In proton-beam therapy, a high-energy beam of protons is fired at a tumor. The protons come to rest in the tumor, depositing their kinetic energy and breaking apart the tumor’s DNA, thus killing its cells. For one patient, it is desired that 0.10 J of proton energy be deposited in a tumor. To create the proton beam, the protons are accelerated from rest through a 19MV potential difference.

What is the total charge of the protons that must be fired at the tumor to deposit the required energy?

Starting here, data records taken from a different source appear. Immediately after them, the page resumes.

-- pv_equiv track=rewrite | github.com/sonny0430/Coding_Python | 프로그래머스/0/120843. 공 던지기/공 던지기.py | solution
-- ===== SOURCE A (Python) =====
-- def solution(numbers, k):
--     result = 0
--     for i in range(1, k):
--         result += 2
--
--         if result == len(numbers):
--             result = 0
--         elif result == (len(numbers) + 1):
--             result = 1
--         else:
--             pass
--
--     return numbers[result]
-- ===== SOURCE B (Python) =====
-- def solution(numbers, k):
--     return numbers[2 * max(k - 1, 0) % len(numbers)]
-- ===== Notes on version B (the rewrite author's own statement) =====
-- stated objective: faster
-- what changed: Replaced the O(k) step-by-step simulation loop with the closed-form index 2*max(k-1,0) % len(numbers).
import Mathlib
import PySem

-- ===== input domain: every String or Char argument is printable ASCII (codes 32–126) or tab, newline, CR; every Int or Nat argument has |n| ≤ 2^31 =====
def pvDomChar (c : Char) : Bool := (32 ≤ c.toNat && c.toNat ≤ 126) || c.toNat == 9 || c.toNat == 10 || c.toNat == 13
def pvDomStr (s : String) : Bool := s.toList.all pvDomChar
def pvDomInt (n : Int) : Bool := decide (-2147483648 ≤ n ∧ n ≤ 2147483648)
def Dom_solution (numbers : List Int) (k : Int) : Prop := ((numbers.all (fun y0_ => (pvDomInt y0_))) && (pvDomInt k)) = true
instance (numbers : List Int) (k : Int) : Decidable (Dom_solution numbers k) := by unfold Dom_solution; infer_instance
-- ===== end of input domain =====

-- B replaces A's O(k) pass-simulation loop with the closed-form index 2*max(k-1,0) % len.

-- ===== PORT A =====
def solution (numbers : List Int) (k : Int) : Int :=
  let result := (PySem.List.pyRange 1 k 1).foldl
    (fun result _ =>
      let result := result + 2
      if result = (numbers.length : Int) then 0
      else if result = (numbers.length : Int) + 1 then 1
      else result) 0
  -- numbers[result]; Pre_ excludes the IndexError case, so getD 0 is never taken
  (PySem.List.pyGet? numbers result).getD 0

-- ===== PORT B =====
def solution_alt (numbers : List Int) (k : Int) : Int :=
  (PySem.List.pyGet? numbers (PySem.Int.mod (2 * max (k - 1) 0) (numbers.length : Int))).getD 0

-- ===== PRECONDITION & SPEC =====
-- Pre_ excludes exactly the inputs where A raises: an empty list (IndexError, and
-- B's % len is a ZeroDivisionError), and a singleton list with k ≥ 2 (A's wrap
-- logic assumes len ≥ 2 and walks off the end: IndexError).
def Pre_solution (numbers : List Int) (k : Int) : Prop :=
  numbers ≠ [] ∧ (2 ≤ numbers.length ∨ k ≤ 1)
instance (numbers : List Int) (k : Int) : Decidable (Pre_solution numbers k) := by
  unfold Pre_solution; infer_instance
def pvWitness_solution : List Int × Int := ([1, 2, 3, 4], 5)

def Spec_solution (numbers : List Int) (k : Int) (out : Int) : Prop := out = solution_alt numbers k
instance (numbers : List Int) (k : Int) (out : Int) : Decidable (Spec_solution numbers k out) := by unfold Spec_solution; infer_instance

-- ===== CLAIM (what is proved, stated in full; the proofs are below) =====
def Claim_equal_solution : Prop := ∀ (numbers : List Int) (k : Int), Dom_solution numbers k → Pre_solution numbers k → Spec_solution numbers k (solution numbers k)

-- ===== LEMMAS AND PROOFS =====

-- A's loop body, abstracted over the list length L.
def pvStep (L r : Int) : Int :=
  if r + 2 = L then 0 else if r + 2 = L + 1 then 1 else r + 2

-- Invariant: with L ≥ 2 and 0 ≤ r < L, folding A's step over any list of length n
-- adds 2·n modulo L (the loop body ignores the loop variable).
theorem pvFold_inv {α : Type} (L : Int) (hL : 2 ≤ L) (l : List α) :
    ∀ r : Int, 0 ≤ r → r < L →
      l.foldl (fun r _ => pvStep L r) r = (r + 2 * l.length) % L := by
  induction l with
  | nil =>
    intro r h0 hl
    simp [Int.emod_eq_of_lt h0 hl]
  | cons x xs ih =>
    intro r h0 hl
    have hstep : pvStep L r = (r + 2) % L ∧ 0 ≤ pvStep L r ∧ pvStep L r < L := by
      unfold pvStep
      split_ifs with h1 h2
      · refine ⟨?_, by omega, by omega⟩
        rw [h1]; simp
      · refine ⟨?_, by omega, by omega⟩
        rw [h2, show L + 1 = 1 + L * 1 by ring, Int.add_mul_emod_self_left]
        exact (Int.emod_eq_of_lt (by omega) (by omega)).symm
      · exact ⟨(Int.emod_eq_of_lt (by omega) (by omega)).symm, by omega, by omega⟩
    rw [List.foldl_cons, ih (pvStep L r) hstep.2.1 hstep.2.2, hstep.1,
      Int.emod_add_emod]
    congr 1
    simp only [List.length_cons]
    push_cast
    ring

theorem pv_mod_pos (L : Int) (hL : 0 < L) (a : Int) : PySem.Int.mod a L = a % L :=
  PySem.Int.mod_eq_emod_of_pos hL

theorem solution_eq_alt (numbers : List Int) (k : Int)
    (h : Pre_solution numbers k) : solution numbers k = solution_alt numbers k := by
  obtain ⟨hne, hcase⟩ := h
  have hlen : 1 ≤ numbers.length := List.length_pos_of_ne_nil hne
  unfold solution solution_alt
  -- A's loop body is definitionally pvStep applied to the list length
  show (PySem.List.pyGet? numbers
      ((PySem.List.pyRange 1 k 1).foldl
        (fun r (_ : Int) => pvStep (numbers.length : Int) r) 0)).getD 0 = _
  by_cases hk : k ≤ 1
  · -- empty loop: result = 0; B's index is 2*0 % L = 0
    rw [PySem.List.pyRange_one_eq_nil hk]
    have hmax : max (k - 1) 0 = 0 := by omega
    rw [hmax, pv_mod_pos _ (by exact_mod_cast hlen)]
    norm_num
  · -- k ≥ 2, hence L ≥ 2 by Pre_; apply the loop invariant
    have hL2 : (2 : Int) ≤ (numbers.length : Int) := by
      have : 2 ≤ numbers.length := by omega
      exact_mod_cast this
    rw [pvFold_inv (numbers.length : Int) hL2 (PySem.List.pyRange 1 k 1) 0
        le_rfl (by omega),
      PySem.List.length_pyRange_one, pv_mod_pos _ (by omega)]
    have hmax : max (k - 1) 0 = k - 1 := by omega
    have hcast : ((k - 1).toNat : Int) = k - 1 := by omega
    rw [hmax, hcast]
    norm_num

-- ===== VERDICT (by name: the statement is the Claim_ definition above) =====
theorem solution_spec : Claim_equal_solution := by
  intro numbers k _ hpre
  unfold Spec_solution
  exact solution_eq_alt numbers k hpre
-- join with an empty separator is flatten
lemma join_nil_flatten : ∀ (xss : List (List Char)), PySem.Chars.join [] xss = xss.flatten := by
  intro xss
  induction xss with
  | nil => simp [PySem.Chars.join_nil]
  | cons a t ih =>
    rcases t with _ | ⟨b, t'⟩
    · simp [PySem.Chars.join_singleton]
    · rw [PySem.Chars.join_cons_cons, ih]
      simp

-- hTriple commutes with mapping a function over the segment
lemma hTriple_map (f : Char → Int) (g : List Char) : hTriple (g.map f) = (hTripleC g).map f := by
  simp only [hTriple, hTripleC, List.length_map]
  split_ifs <;> simp

-- B's zip-of-shifted-copies pass equals the prev-carrying recursion pcE
lemma zip_expand : ∀ (s : List Char) (prev : Option Char),
    ((prev :: s.map some).zip (s.zip ((s.drop 1).map some ++ [none]))).map (fun pcn =>
        if pcn.1 ≠ some pcn.2.1 ∧ pcn.2.2 ≠ some pcn.2.1
        then [pcn.2.1, pcn.2.1, pcn.2.1] else [pcn.2.1])
      = pcE prev s := by
  intro s
  induction s with
  | nil => intro prev; simp [pcE]
  | cons c cs ih =>
    intro prev
    rcases cs with _ | ⟨d, cs'⟩
    · simp [pcE]
    · rw [show ((c :: d :: cs').drop 1) = d :: cs' from rfl]
      simp only [List.map_cons, List.cons_append, List.zip_cons_cons, List.map_cons]
      rw [show pcE prev (c :: d :: cs')
            = (if prev ≠ some c ∧ (d :: cs').head? ≠ some c then [c, c, c] else [c])
              :: pcE (some c) (d :: cs') from rfl]
      congr 1
      exact ih (some c)

-- a run's interior characters each contribute a single copy under pcE
lemma pcE_inner (c : Char) : ∀ (t rest : List Char), (∀ x ∈ t, x = c) →
    (rest = [] ∨ ∃ d r', rest = d :: r' ∧ d ≠ c) →
    (pcE (some c) (t ++ rest)).flatten = t ++ (pcE (some c) rest).flatten := by
  intro t
  induction t with
  | nil => intro rest _ _; simp
  | cons x t' ih =>
    intro rest hall hshape
    have hx : x = c := hall x (by simp)
    subst hx
    have hhead : ((t' ++ rest).head? = some x) ∨ (¬ (some x : Option Char) ≠ some x) := by
      right; simp
    rw [List.cons_append,
      show pcE (some x) (x :: (t' ++ rest))
        = (if (some x : Option Char) ≠ some x ∧ (t' ++ rest).head? ≠ some x then [x, x, x] else [x])
          :: pcE (some x) (t' ++ rest) from rfl]
    rw [if_neg (by simp)]
    rw [List.flatten_cons, ih rest (fun y hy => hall y (by simp [hy])) hshape]
    simp

-- pcE equals the tripled-runs flattening
lemma pcE_runs : ∀ (s : List Char) (prev : Option Char),
    (∀ c, s.head? = some c → prev ≠ some c) →
    (pcE prev s).flatten = (pyRuns s).flatMap hTripleC := by
  intro s
  induction hk : s.length using Nat.strong_induction_on generalizing s with
  | _ k ih =>
  intro prev hprev
  rcases s with _ | ⟨c, cs⟩
  · simp [pcE, pyRuns]
  · obtain ⟨t, rest, rfl, hall, hshape⟩ :
        ∃ t rest, cs = t ++ rest ∧ (∀ x ∈ t, x = c) ∧
          (rest = [] ∨ ∃ d r', rest = d :: r' ∧ d ≠ c) := by
      refine ⟨cs.takeWhile (fun x => x == c), cs.dropWhile (fun x => x == c),
        List.takeWhile_append_dropWhile.symm, ?_, ?_⟩
      · intro x hx; simpa using List.mem_takeWhile_imp hx
      · rcases hr : cs.dropWhile (fun x => x == c) with _ | ⟨d, r'⟩
        · exact Or.inl rfl
        · right
          refine ⟨d, r', rfl, ?_⟩
          have := dropWhile_head_false (fun x => x == c) cs hr
          simpa using this
    obtain ⟨htw, hdw⟩ := run_split hall hshape
    rw [pyRuns_cons, htw, hdw, List.flatMap_cons]
    have hpc : prev ≠ some c := hprev c rfl
    rw [show pcE prev (c :: (t ++ rest))
        = (if prev ≠ some c ∧ (t ++ rest).head? ≠ some c then [c, c, c] else [c])
          :: pcE (some c) (t ++ rest) from rfl]
    rw [List.flatten_cons, pcE_inner c t rest hall hshape]
    have hrest_flat : (pcE (some c) rest).flatten = (pyRuns rest).flatMap hTripleC := by
      have hlt : rest.length < k := by
        have : (c :: (t ++ rest)).length = k := hk
        simp at this
        omega
      refine ih rest.length hlt rest rfl (some c) ?_
      intro d hd
      rcases hshape with rfl | ⟨d', r', rfl, hd'⟩
      · simp at hd
      · simp only [List.head?_cons, Option.some.injEq] at hd
        subst hd
        simpa [eq_comm] using hd'
    rw [hrest_flat]
    rcases t with _ | ⟨x, t'⟩
    · have hhead : (([] ++ rest : List Char)).head? ≠ some c := by
        rcases hshape with rfl | ⟨d, r', rfl, hd⟩
        · simp
        · simpa using hd
      rw [if_pos ⟨hpc, hhead⟩]
      simp [hTripleC]
    · have hx : x = c := hall x (by simp)
      subst hx
      rw [if_neg (by simp)]
      simp [hTripleC]

-- ===== VERDICT (by name: the statement is the Claim_ definition above) =====
theorem numbers_need_friends_too_spec : Claim_equal_numbers_need_friends_too := by
  intro m _ hpre
  unfold Spec_numbers_need_friends_too
  have hdig : ∀ c ∈ PySem.Int.toChars m, c.isDigit = true := toChars_digits m hpre
  have hne : PySem.Int.toChars m ≠ [] := toChars_ne_nil m hpre
  simp only [numbers_need_friends_too, numbers_need_friends_too_alt]
  set s : List Char := PySem.Int.toChars m with hs
  set n : List Int := s.map (fun i => pvDigit i) with hn
  obtain ⟨k, hk⟩ : ∃ k, n.length = k + 1 := by
    rcases hcs : s with _ | ⟨a, t⟩
    · exact absurd hcs hne
    · exact ⟨t.length, by rw [hn, hcs]; simp⟩
  have hindex : (PySem.List.pyRange 0 ((n.length : Int) - 1) 1).foldl
      (fun acc i => if PySem.List.pyGetD n i 0 ≠ PySem.List.pyGetD n (i + 1) 0 then acc ++ [i] else acc) []
      = (cutsRec n).map (fun (i : Nat) => (i : Int)) := by
    rw [PySem.List.foldl_append_ite_eq_filter]
    have h1 : ((n.length : Int) - 1) = ((k : Nat) : Int) := by rw [hk]; push_cast; ring
    rw [h1, PySem.List.pyRange_zero_natCast, List.filter_map]
    have h2 : ((fun i => decide (PySem.List.pyGetD n i 0 ≠ PySem.List.pyGetD n (i + 1) 0)) ∘ (fun (j : Nat) => (j : Int)))
        = fun (i : Nat) => decide (n.getD i 0 ≠ n.getD (i + 1) 0) := by
      funext i
      simp only [Function.comp]
      rw [PySem.List.pyGetD_natCast]
      have h3 : ((i : Int) + 1) = ((i + 1 : Nat) : Int) := by push_cast; ring
      rw [h3, PySem.List.pyGetD_natCast]
    rw [h2, List.nil_append, filter_cuts k n hk]
  rw [hindex]
  have hshift : ((cutsRec n).map (fun (i : Nat) => (i : Int))).map (fun x => x + 1)
      = ((cutsRec n).map (· + 1)).map (fun (i : Nat) => (i : Int)) := by
    rw [List.map_map, List.map_map]
    congr 1
  rw [hshift]
  have h0 : ([(0 : Int)] ++ ((cutsRec n).map (· + 1)).map (fun (i : Nat) => (i : Int)))
      = (((0 : Nat) : Int) :: ((cutsRec n).map (· + 1)).map (fun (i : Nat) => (i : Int))) := by
    simp
  rw [h0, fold_pairs n ((cutsRec n).map (· + 1)) 0, main_chop n, List.nil_append]
  -- A's digit-int list is the mapped tripled-run character list
  have hinj := pvDigit_inj_on_digits hdig
  have hflat : (runsI n).flatMap hTriple = ((pyRuns s).flatMap hTripleC).map pvDigit := by
    rw [hn, runs_map s.length s rfl hinj, List.flatMap_map, List.map_flatMap]
    congr 1
    funext g
    exact hTriple_map pvDigit g
  rw [hflat]
  -- turn str(d)-join back into the character list itself
  have hmem_runs : ∀ c ∈ (pyRuns s).flatMap hTripleC, c ∈ s := by
    have hruns : ∀ (l : List Char) (g : List Char), g ∈ pyRuns l → ∀ c ∈ g, c ∈ l := by
      intro l
      induction hl : l.length using Nat.strong_induction_on generalizing l with
      | _ k ih =>
      rcases l with _ | ⟨a, t⟩
      · intro g hg; simp [pyRuns] at hg
      · intro g hg c hc
        rw [pyRuns_cons] at hg
        rcases List.mem_cons.1 hg with rfl | hg'
        · rcases List.mem_cons.1 hc with rfl | hc'
          · simp
          · exact List.mem_cons_of_mem _ ((List.takeWhile_sublist _).mem hc')
        · have hlt : (t.dropWhile (fun x => x == a)).length < k := by
            have h1 := List.length_dropWhile_le (fun x => x == a) t
            have h2 : (a :: t).length = k := hl
            simp at h2
            omega
          have := ih _ hlt _ rfl g hg' c hc
          exact List.mem_cons_of_mem _ ((List.dropWhile_sublist _).mem this)
    intro c hc
    rw [List.mem_flatMap] at hc
    obtain ⟨g, hg, hcg⟩ := hc
    have hsub : ∀ x ∈ hTripleC g, x ∈ g := by
      intro x hx
      simp only [hTripleC] at hx
      split_ifs at hx <;> simp_all
    exact hruns s g hg c (hsub c hcg)
  have hjoinA : PySem.Chars.join [] ((((pyRuns s).flatMap hTripleC).map pvDigit).map (fun i => PySem.Int.toChars i))
      = (pyRuns s).flatMap hTripleC := by
    rw [List.map_map]
    have hone : (((pyRuns s).flatMap hTripleC).map ((fun i => PySem.Int.toChars i) ∘ pvDigit))
        = ((pyRuns s).flatMap hTripleC).map (fun c => [c]) := by
      apply List.map_congr_left
      intro c hc
      exact toChars_pvDigit c (hdig c (hmem_runs c hc))
    rw [hone]
    exact PySem.Chars.join_nil_singletons _
  rw [hjoinA]
  -- B's side: the zipped local rule is the same character list
  have hB : PySem.Chars.join []
      (((([none] ++ s.map some : List (Option Char))).zip
          (s.zip ((s.drop 1).map some ++ [none] : List (Option Char)))).map
        (fun (pcn : Option Char × Char × Option Char) =>
          if pcn.1 ≠ some pcn.2.1 ∧ pcn.2.2 ≠ some pcn.2.1
          then [pcn.2.1, pcn.2.1, pcn.2.1] else [pcn.2.1]))
      = (pyRuns s).flatMap hTripleC := by
    rw [join_nil_flatten, show ([none] ++ s.map some : List (Option Char)) = none :: s.map some from rfl,
      zip_expand s none]
    exact pcE_runs s none (fun c _ => by simp)
  rw [hB]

q =E/U =0.1/19•10⁶ =5.26•10⁻⁹ C

Well, it seems like we've got some explosive protons on our hands here! Let's calculate the total charge needed to get the job done.

First, we need to find the work done by the electric field in accelerating the protons. The work done is equal to the potential difference multiplied by the charge:

Work done = potential difference * charge

We can rearrange this equation to solve for charge:

Charge = Work done / potential difference

In this case, the work done is equal to the energy deposited in the tumor, which is 0.10 J. The potential difference is given as 19 MV, which is 19 million volts, or 19 million joules per coulomb.

Plugging in the values:

Charge = 0.10 J / 19 MV

Now, we need to be a little careful with the units. We need to convert 19 MV to joules. Since 1 volt is equal to 1 joule per coulomb, we can simply multiply 19 MV by 1 million, since there are 1 million volts in a megavolt.

Charge = 0.10 J / (19 million joules/coulomb)

Now, let's do the math:

Charge ≈ 0.10 / 19 million coulombs

Hmmm, I don't think I'm capable of calculating that number off the top of my clownish head. But it seems like our protons are going to require a fairly large charge to get the job done.

To find the total charge of the protons that must be fired at the tumor, we can use the formula:

Q = E / V

Where:
- Q is the total charge of the protons
- E is the energy deposited in the tumor (0.10 J)
- V is the potential difference (19 MV = 19 * 10^6 V)

Plugging in the values, we get:

Q = 0.10 J / (19 * 10^6 V)

Q = 5.26 * 10^(-9) C

Therefore, the total charge of the protons that must be fired at the tumor to deposit the required energy is approximately 5.26 * 10^(-9) Coulombs.

To find the total charge of the protons required to deposit the desired energy, we need to use the equation:

\( q = \frac{E}{V} \)

Where:
- q is the total charge of the protons,
- E is the desired energy to be deposited (0.10 J in this case),
- V is the potential difference through which the protons are accelerated (19 MV).

First, let's convert the potential difference to joules by multiplying it by the elementary charge (1.6 x 10^-19 C):

\( V = 19 \, \text{MV} \times (1.6 \times 10^{-19} \, \text{C}) \)

\( V = 30.4 \times 10^{-12} \, \text{C} \)

Now we can substitute the values into the equation to find the total charge:

\( q = \frac{0.10 \, \text{J}}{30.4 \times 10^{-12} \, \text{C}} \)

\( q \approx 3.29 \times 10^{-9} \, \text{C} \)

Therefore, the total charge of the protons that must be fired at the tumor to deposit the required energy is approximately 3.29 nanocoulombs.